Pour ces troisièmes rencontres de l’institut Philantropos, nous écouterons Joël Doré, Directeur de recherche de l’Unité Microbiologie de l’alimentation à l’INRA et grand Prix scientifique 2014 de l’Institut de France. Nous découvrirons « que nous avons cent fois plus de bactéries dans le ventre que de cellules dans notre corps » , et que ce qui se noue dans notre estomac se trouve être « l’écosystème le plus dense de la planète ». Nous entendrons aussi le gastro-entérologue Jean Vitaux, dont l’analyse entre gastro-entérologie et gastronomie, relie la santé au goût pour ce que j’appellerais une « écologie des plats ». Notre ami Fabrice Nicolino nous parlera de la chaine agroalimentaire et des désastres de l’industrie sur l’agriculture.
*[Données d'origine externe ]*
-- pv_equiv track=rewrite | github.com/bettyballin/sequenceTagger | previouslyTried/task3.py | to_spans
-- ===== SOURCE A (Python) =====
-- def to_spans(l_ids, voc):
--     spans = {}
--     current_lbl = None
--     current_start = None
--     for i, l_id in enumerate(l_ids):
--         l = voc[l_id]
--
--         if l[0] == 'B':
--             # Beginning of a named entity: B-something.
--             if current_lbl:
--                 # If we're working on an entity, close it.
--                 spans[current_start] = (current_lbl, i)
--             # Create a new entity that starts here.
--             current_lbl = l[2:]
--             current_start = i
--         elif l[0] == 'I':
--             # Continuation of an entity: I-something.
--             if current_lbl:
--                 # If we have an open entity, but its label does not
--                 # correspond to the predicted I-tag, then we close
--                 # the open entity and create a new one.
--                 if current_lbl != l[2:]:
--                     spans[current_start] = (current_lbl, i)
--                     current_lbl = l[2:]
--                     current_start = i
--             else:
--                 # If we don't have an open entity but predict an I tag,
--                 # we create a new entity starting here even though we're
--                 # not following the format strictly.
--                 current_lbl = l[2:]
--                 current_start = i
--         else:
--             # Outside: O.
--             if current_lbl:
--                 # If we have an open entity, we close it.
--                 spans[current_start] = (current_lbl, i)
--                 current_lbl = None
--                 current_start = None
--     return spans
-- ===== SOURCE B (Python) =====
-- def to_spans(l_ids, voc):
--     # Nested index walk: the outer loop looks for a well-formed entity tag
--     # ('B-XXX' / 'I-XXX': first char B or I and a nonempty type after the dash),
--     # the inner loop scans its matching 'I' continuations, then the span is recorded.
--     spans = {}
--     n = len(l_ids)
--     i = 0
--     while i < n:
--         tag = voc[l_ids[i]]
--         if len(tag) > 2 and (tag[0] == 'B' or tag[0] == 'I'):
--             label = tag[2:]
--             j = i + 1
--             while j < n and voc[l_ids[j]][0] == 'I' and voc[l_ids[j]][2:] == label:
--                 j += 1
--             spans[i] = (label, j)
--             i = j
--         else:
--             i += 1
--     return spans
-- ===== Notes on version B (the rewrite author's own statement) =====
-- stated objective: alternative
-- what changed: A's single pass with an open-entity state machine (current_lbl/current_start mutated per token) is replaced by a nested index walk: an outer loop that looks for a well-formed entity tag and an inner loop that scans its matching 'I' continuations, recording each found span; Pre_ excludes only the inputs where A raises IndexError (an id that is not a valid index into voc, or an empty tag string).
-- intended difference: On inputs whose last token carries a well-formed 'B-XXX'/'I-XXX' entity tag, A silently drops the entity that is still open at the end of the sequence while B records its span with end = len(l_ids); an entity reaching the end of the sequence is a real entity, so recording it is the intended behaviour. — e.g. on to_spans([0], ["B-PER"]): A returns [], B returns [(0, "PER", 1)]
-- outside the precondition, e.g. on to_spans([0], ['']): A raises IndexError, B returns {}; on to_spans([5], ['O']): A raises IndexError, B raises IndexError
import Mathlib
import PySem

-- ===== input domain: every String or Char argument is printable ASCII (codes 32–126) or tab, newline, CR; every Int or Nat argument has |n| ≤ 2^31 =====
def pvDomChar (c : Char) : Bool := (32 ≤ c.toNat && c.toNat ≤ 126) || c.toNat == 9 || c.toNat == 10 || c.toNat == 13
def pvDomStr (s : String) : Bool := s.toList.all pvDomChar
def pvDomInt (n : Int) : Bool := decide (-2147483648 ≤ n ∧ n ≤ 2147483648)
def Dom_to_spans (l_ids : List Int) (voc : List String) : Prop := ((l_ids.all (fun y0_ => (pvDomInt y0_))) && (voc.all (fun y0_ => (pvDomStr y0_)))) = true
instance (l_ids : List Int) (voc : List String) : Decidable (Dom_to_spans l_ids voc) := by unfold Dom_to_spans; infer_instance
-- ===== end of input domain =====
Fabrice Hadjadj s’entretiendra enfin avec Corine Pelluchon, laquelle nous apprendra à poser les fondements d’une anthropologie des nourritures.
A Limite, nous essayons de vivre comme des humains et nous luttons contre la dégradation de toute vie. Pas pour lui donner du prix, ni lui conférer une quelconque valeur sur le marché de l’offre et de la demande . Nous luttons à rebours de la famille Leclerc, dont l’effroyable slogan retentit bien cyniquement.